▶ _TASK STATEMENT_
Your task is to copy the lines of the data below from the line holding "conv_lhs => rw [← join_splitU l]" through the line holding "rw [Bool.eq_iff_iff]", inclusive, exactly and with nothing added.

[Stored data entries]
Content starts

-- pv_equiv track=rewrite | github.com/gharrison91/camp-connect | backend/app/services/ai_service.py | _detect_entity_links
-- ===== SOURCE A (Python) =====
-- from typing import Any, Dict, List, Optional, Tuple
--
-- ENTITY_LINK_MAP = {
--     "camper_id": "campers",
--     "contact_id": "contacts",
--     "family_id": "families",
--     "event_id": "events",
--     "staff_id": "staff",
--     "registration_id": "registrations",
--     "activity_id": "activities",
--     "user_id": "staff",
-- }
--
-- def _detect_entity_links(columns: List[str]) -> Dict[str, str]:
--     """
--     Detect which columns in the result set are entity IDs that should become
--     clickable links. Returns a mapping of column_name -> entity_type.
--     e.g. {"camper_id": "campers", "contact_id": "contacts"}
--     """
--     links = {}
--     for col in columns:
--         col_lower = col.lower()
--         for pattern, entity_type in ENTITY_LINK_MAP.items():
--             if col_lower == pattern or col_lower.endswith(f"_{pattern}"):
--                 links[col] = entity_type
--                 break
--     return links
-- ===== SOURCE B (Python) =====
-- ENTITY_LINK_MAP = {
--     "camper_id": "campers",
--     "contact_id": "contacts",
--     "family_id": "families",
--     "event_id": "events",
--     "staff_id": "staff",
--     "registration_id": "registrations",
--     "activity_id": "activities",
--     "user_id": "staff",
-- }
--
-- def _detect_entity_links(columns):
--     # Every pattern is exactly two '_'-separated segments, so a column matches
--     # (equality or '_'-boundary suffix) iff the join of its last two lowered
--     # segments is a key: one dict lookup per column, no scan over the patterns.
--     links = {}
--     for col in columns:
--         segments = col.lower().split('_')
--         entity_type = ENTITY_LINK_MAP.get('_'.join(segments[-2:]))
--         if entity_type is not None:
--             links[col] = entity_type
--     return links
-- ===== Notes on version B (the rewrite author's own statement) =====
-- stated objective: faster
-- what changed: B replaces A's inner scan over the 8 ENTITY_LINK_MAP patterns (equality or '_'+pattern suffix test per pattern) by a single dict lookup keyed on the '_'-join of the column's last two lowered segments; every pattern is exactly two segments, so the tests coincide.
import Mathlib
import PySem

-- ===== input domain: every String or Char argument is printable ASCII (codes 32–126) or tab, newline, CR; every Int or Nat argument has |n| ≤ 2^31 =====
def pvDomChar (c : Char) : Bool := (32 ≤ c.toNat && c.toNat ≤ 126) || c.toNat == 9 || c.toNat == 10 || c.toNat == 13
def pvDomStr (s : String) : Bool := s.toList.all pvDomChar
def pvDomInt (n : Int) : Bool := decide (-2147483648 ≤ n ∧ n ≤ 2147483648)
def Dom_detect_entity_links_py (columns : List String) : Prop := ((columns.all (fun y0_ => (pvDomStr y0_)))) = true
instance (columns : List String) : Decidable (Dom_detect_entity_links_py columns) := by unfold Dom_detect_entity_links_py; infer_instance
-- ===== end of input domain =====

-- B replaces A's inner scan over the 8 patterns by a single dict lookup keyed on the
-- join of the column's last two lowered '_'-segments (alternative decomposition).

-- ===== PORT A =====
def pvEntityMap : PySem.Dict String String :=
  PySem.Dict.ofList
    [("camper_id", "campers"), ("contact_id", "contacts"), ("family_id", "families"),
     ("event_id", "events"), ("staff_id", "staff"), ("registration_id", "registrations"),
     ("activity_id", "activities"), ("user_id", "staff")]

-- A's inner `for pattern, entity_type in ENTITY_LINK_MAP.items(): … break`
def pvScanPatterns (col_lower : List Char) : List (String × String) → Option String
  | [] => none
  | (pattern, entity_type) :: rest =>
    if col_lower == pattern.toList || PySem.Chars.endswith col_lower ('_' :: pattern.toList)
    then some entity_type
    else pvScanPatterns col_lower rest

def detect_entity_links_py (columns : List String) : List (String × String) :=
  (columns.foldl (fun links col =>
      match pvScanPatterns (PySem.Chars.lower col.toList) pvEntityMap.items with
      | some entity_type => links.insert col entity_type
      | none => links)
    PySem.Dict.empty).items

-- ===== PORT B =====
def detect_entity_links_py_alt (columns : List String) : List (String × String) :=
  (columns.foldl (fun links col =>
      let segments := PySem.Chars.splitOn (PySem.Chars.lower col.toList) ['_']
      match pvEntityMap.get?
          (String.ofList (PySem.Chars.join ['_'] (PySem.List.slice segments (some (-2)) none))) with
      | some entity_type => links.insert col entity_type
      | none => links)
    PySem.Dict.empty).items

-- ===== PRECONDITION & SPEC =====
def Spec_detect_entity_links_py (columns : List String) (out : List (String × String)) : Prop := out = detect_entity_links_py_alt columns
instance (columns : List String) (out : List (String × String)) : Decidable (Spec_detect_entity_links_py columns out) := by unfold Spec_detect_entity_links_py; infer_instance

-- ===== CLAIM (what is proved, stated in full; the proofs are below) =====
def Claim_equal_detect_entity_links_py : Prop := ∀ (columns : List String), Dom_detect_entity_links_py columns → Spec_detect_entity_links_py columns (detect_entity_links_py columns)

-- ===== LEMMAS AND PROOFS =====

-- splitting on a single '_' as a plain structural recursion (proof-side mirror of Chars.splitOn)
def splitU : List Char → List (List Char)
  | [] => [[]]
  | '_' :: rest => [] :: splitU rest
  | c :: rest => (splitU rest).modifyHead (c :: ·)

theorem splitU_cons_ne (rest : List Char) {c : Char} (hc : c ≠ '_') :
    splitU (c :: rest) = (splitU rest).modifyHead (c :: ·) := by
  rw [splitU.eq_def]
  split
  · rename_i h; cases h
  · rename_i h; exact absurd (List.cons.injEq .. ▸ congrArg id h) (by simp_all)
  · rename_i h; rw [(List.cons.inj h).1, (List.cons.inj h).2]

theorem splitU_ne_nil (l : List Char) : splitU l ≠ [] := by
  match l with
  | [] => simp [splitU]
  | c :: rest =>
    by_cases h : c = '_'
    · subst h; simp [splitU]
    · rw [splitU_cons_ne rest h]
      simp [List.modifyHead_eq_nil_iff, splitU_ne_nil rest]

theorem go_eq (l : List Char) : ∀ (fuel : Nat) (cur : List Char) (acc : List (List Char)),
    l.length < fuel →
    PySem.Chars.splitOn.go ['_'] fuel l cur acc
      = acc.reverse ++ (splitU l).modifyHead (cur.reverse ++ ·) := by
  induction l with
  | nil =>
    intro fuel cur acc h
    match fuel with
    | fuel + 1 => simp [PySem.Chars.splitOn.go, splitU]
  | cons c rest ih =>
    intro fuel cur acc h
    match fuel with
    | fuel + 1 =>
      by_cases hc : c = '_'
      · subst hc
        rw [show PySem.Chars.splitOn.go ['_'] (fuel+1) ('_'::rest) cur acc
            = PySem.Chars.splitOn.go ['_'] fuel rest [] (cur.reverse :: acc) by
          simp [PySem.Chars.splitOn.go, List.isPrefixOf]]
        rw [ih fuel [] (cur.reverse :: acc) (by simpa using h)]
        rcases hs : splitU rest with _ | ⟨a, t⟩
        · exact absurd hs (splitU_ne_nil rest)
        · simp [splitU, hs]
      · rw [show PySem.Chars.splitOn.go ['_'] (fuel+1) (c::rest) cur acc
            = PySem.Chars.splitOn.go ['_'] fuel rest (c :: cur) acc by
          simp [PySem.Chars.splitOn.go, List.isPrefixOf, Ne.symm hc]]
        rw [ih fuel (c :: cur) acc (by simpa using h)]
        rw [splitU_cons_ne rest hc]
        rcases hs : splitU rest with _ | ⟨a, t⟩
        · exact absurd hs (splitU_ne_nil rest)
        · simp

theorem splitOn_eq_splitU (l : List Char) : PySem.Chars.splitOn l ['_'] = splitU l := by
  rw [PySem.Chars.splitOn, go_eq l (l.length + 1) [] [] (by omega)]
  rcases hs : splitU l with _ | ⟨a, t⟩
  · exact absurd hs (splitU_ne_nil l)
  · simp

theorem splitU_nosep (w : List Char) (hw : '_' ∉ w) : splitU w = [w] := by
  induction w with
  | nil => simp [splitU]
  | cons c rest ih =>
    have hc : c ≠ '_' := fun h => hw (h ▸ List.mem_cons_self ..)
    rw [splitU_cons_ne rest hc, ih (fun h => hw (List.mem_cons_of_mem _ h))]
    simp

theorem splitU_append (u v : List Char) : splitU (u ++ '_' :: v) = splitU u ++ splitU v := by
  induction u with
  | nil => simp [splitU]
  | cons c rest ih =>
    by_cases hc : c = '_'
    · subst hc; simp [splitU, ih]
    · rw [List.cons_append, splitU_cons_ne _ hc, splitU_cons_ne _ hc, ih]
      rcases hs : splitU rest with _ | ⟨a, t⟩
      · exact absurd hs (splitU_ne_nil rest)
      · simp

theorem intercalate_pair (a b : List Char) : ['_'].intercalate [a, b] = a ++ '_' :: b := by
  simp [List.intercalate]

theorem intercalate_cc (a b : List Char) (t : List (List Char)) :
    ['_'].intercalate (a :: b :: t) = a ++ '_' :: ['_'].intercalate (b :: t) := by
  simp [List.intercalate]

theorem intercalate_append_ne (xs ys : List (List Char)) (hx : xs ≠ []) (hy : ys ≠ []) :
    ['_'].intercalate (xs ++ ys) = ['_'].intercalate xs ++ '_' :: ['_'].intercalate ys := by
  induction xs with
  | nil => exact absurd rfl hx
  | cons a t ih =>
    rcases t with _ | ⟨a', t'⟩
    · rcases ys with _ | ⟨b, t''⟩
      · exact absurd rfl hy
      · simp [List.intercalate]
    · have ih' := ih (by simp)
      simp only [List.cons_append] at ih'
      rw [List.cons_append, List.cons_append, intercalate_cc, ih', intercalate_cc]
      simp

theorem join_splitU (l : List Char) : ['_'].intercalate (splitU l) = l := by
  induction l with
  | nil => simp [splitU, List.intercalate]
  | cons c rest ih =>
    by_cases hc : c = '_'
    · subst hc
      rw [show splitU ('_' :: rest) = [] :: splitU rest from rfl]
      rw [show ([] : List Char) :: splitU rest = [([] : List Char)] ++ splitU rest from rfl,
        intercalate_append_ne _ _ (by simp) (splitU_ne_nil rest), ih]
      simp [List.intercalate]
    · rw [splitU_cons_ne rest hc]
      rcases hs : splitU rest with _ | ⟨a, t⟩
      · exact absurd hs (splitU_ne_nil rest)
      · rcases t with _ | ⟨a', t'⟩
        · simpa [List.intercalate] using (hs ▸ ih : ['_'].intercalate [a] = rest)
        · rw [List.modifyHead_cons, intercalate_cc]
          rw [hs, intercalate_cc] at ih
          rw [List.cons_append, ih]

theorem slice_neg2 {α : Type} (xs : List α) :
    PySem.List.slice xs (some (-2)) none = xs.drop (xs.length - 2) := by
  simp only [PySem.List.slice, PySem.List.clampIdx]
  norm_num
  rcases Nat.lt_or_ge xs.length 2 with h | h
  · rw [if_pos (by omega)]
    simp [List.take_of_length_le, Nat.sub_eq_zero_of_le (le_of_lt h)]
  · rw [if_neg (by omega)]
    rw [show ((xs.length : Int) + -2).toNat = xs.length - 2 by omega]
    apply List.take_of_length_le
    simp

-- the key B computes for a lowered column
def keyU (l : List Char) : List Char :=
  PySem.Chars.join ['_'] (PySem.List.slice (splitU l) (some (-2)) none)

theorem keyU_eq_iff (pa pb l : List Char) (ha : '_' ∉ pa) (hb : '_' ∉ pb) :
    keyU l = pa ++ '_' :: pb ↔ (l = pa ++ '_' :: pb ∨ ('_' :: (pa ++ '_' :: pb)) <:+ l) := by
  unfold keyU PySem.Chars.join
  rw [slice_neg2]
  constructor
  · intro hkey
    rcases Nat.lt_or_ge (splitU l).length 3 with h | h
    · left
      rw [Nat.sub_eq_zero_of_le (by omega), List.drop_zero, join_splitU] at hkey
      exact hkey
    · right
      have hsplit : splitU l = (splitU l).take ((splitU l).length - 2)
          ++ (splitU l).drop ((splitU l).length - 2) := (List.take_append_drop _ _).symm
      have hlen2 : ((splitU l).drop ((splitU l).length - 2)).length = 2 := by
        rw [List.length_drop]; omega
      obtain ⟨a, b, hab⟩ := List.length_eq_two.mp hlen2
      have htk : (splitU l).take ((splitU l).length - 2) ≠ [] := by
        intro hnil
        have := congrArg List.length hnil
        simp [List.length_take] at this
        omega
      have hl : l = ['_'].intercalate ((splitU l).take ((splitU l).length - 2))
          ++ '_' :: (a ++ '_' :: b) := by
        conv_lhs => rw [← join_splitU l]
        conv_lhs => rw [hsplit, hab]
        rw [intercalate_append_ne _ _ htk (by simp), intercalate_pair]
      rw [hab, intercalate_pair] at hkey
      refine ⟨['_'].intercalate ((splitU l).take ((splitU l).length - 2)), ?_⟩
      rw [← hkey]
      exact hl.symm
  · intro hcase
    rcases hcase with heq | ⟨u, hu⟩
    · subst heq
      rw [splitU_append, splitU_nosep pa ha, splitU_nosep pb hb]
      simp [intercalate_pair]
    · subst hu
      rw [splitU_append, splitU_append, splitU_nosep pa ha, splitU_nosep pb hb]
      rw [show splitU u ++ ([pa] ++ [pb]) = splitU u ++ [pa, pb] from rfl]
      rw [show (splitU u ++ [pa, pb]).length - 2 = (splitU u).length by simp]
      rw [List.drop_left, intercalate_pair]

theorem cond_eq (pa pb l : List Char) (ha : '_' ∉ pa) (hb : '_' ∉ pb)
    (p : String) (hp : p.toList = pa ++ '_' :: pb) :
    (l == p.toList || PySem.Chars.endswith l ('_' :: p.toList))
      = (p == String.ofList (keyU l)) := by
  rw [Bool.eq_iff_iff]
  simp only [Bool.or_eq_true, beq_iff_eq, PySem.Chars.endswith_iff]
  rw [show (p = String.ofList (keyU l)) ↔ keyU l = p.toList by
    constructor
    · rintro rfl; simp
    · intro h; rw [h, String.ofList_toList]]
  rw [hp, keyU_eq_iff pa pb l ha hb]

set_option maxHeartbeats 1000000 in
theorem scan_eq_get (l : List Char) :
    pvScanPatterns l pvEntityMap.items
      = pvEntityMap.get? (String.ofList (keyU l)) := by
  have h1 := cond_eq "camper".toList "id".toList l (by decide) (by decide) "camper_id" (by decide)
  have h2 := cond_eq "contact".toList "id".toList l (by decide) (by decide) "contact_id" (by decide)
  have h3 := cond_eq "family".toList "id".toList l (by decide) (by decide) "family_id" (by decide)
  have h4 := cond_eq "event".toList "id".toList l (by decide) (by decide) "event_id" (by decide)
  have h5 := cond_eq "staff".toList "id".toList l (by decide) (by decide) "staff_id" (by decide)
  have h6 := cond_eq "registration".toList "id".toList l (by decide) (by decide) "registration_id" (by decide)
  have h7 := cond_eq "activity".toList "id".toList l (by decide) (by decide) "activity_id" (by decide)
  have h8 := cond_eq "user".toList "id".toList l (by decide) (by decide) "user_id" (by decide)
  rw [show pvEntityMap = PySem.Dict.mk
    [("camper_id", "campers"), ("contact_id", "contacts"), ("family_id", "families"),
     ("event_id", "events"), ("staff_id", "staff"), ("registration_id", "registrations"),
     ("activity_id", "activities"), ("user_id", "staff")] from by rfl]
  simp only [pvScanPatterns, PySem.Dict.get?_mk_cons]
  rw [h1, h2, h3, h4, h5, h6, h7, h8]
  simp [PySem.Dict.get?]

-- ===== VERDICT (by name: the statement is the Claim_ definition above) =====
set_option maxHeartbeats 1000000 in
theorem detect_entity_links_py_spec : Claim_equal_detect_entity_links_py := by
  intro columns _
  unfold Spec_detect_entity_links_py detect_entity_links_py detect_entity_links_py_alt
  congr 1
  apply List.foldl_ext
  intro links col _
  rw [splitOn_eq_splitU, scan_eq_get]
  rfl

Content ends

▶ _ANSWER TO THE PROBLEM_
        conv_lhs => rw [← join_splitU l]
        conv_lhs => rw [hsplit, hab]
        rw [intercalate_append_ne _ _ htk (by simp), intercalate_pair]
      rw [hab, intercalate_pair] at hkey
      refine ⟨['_'].intercalate ((splitU l).take ((splitU l).length - 2)), ?_⟩
      rw [← hkey]
      exact hl.symm
  · intro hcase
    rcases hcase with heq | ⟨u, hu⟩
    · subst heq
      rw [splitU_append, splitU_nosep pa ha, splitU_nosep pb hb]
      simp [intercalate_pair]
    · subst hu
      rw [splitU_append, splitU_append, splitU_nosep pa ha, splitU_nosep pb hb]
      rw [show splitU u ++ ([pa] ++ [pb]) = splitU u ++ [pa, pb] from rfl]
      rw [show (splitU u ++ [pa, pb]).length - 2 = (splitU u).length by simp]
      rw [List.drop_left, intercalate_pair]

theorem cond_eq (pa pb l : List Char) (ha : '_' ∉ pa) (hb : '_' ∉ pb)
    (p : String) (hp : p.toList = pa ++ '_' :: pb) :
    (l == p.toList || PySem.Chars.endswith l ('_' :: p.toList))
      = (p == String.ofList (keyU l)) := by
  rw [Bool.eq_iff_iff]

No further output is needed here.